LinuxQuestions.org
Share your knowledge at the LQ Wiki.
Go Back   LinuxQuestions.org > Forums > Linux Forums > Linux - Newbie
User Name
Password
Linux - Newbie This Linux forum is for members that are new to Linux.
Just starting out and have a question? If it is not in the man pages or the how-to's this is the place!

Notices


Reply
  Search this Thread
Old 06-30-2017, 04:29 AM   #1
DavinaP
LQ Newbie
 
Registered: Jun 2017
Posts: 2

Rep: Reputation: Disabled
Wink help with extracting entries from a multiple entry columns in a file


Hi All,
I have a tab separated file where the entries from the 2nd column onwards are multiple and separated by a ;.
I would like to get only the 1st entry of each column. I have 8000+ columns and not giving all here.
Here is a sample:

rs1
AG;0.79780;0.132;0.204;487;923
GG;0.79780;0.115;0.161;213;457
AG;0.79780;0.095;0.152;375;835

I would like to have

rs1
AG
GG
AG

Appreciate any help.
Thank you,
Davina

Last edited by DavinaP; 06-30-2017 at 04:36 AM.
 
Old 06-30-2017, 04:39 AM   #2
syg00
LQ Veteran
 
Registered: Aug 2003
Location: Australia
Distribution: Lots ...
Posts: 21,264

Rep: Reputation: 4163Reputation: 4163Reputation: 4163Reputation: 4163Reputation: 4163Reputation: 4163Reputation: 4163Reputation: 4163Reputation: 4163Reputation: 4163Reputation: 4163
Trivial in awk - nominate ";" as field separator.
 
Old 06-30-2017, 04:40 AM   #3
Turbocapitalist
LQ Guru
 
Registered: Apr 2005
Distribution: Linux Mint, Devuan, OpenBSD
Posts: 7,565
Blog Entries: 4

Rep: Reputation: 3861Reputation: 3861Reputation: 3861Reputation: 3861Reputation: 3861Reputation: 3861Reputation: 3861Reputation: 3861Reputation: 3861Reputation: 3861Reputation: 3861
That should be pretty easy with awk or perl, and there are several ways to approach the problem in either. Which one are you trying and can you show how far you have gotten?
 
Old 06-30-2017, 04:43 AM   #4
Turbocapitalist
LQ Guru
 
Registered: Apr 2005
Distribution: Linux Mint, Devuan, OpenBSD
Posts: 7,565
Blog Entries: 4

Rep: Reputation: 3861Reputation: 3861Reputation: 3861Reputation: 3861Reputation: 3861Reputation: 3861Reputation: 3861Reputation: 3861Reputation: 3861Reputation: 3861Reputation: 3861
Quote:
Originally Posted by syg00 View Post
Trivial in awk - nominate ";" as field separator.
The sample above has only one column. The other columns are apparently separated by tabs.
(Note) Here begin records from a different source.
-- pv_equiv track=rewrite | github.com/estrada0521/multiagent-chat | lib/agent_index/chat_runtime_parse_core.py | _pane_runtime_new_events
-- ===== SOURCE A (Python) =====
-- def _pane_runtime_new_events(previous: list[dict], current: list[dict]) -> list[dict]:
--     if not current:
--         return []
--     prev_ids = [str((item or {}).get("source_id") or "") for item in (previous or [])]
--     cur_ids = [str((item or {}).get("source_id") or "") for item in current]
--     max_overlap = min(len(prev_ids), len(cur_ids))
--     for overlap in range(max_overlap, 0, -1):
--         if prev_ids[-overlap:] == cur_ids[:overlap]:
--             return current[overlap:]
--     return [] if prev_ids == cur_ids else current
-- ===== SOURCE B (Python) =====
-- def _pane_runtime_new_events(previous: list[dict], current: list[dict]) -> list[dict]:
--     if not current:
--         return []
--     prev_ids = [str((item or {}).get("source_id") or "") for item in (previous or [])]
--     cur_ids = [str((item or {}).get("source_id") or "") for item in current]
--     if not prev_ids:
--         return current
--     # KMP prefix function of cur_ids + sentinel + prev_ids; final value is the
--     # length of the longest suffix of prev_ids that is a prefix of cur_ids.
--     s = cur_ids + [None] + prev_ids
--     pi = [0] * len(s)
--     k = 0
--     for i in range(1, len(s)):
--         while k > 0 and s[i] != s[k]:
--             k = pi[k - 1]
--         if s[i] == s[k]:
--             k += 1
--         pi[i] = k
--     return current[k:]
-- ===== Notes on version B (the rewrite author's own statement) =====
-- stated objective: alternative
-- what changed: Replaces A's try-every-overlap scan (slicing and comparing for each candidate length) with a single KMP prefix-function pass over cur_ids + [None] + prev_ids, whose final value is the longest suffix-of-prev/prefix-of-cur overlap.
import Mathlib
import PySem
So I'd keep tabs as the separator, but use gsub() to zap everything starting with the first semicolon in each field. But is there a way to do that or otherwise get the same result without needing a loop to go through the fields in each row?
 
Old 06-30-2017, 04:45 AM   #5
DavinaP
LQ Newbie
 
Registered: Jun 2017
Posts: 2

Original Poster
Rep: Reputation: Disabled
Quote:
Originally Posted by Turbocapitalist View Post
That should be pretty easy with awk or perl, and there are several ways to approach the problem in either. Which one are you trying and can you show how far you have gotten?
Thanks, I have not gotten anywhere much except trying this command:
tr -s '; ' '\t' < "file name".
However that splits each column into multiple columns at the points where ; occurs.
I just want the first entries of each column (remember I have thousands of columns).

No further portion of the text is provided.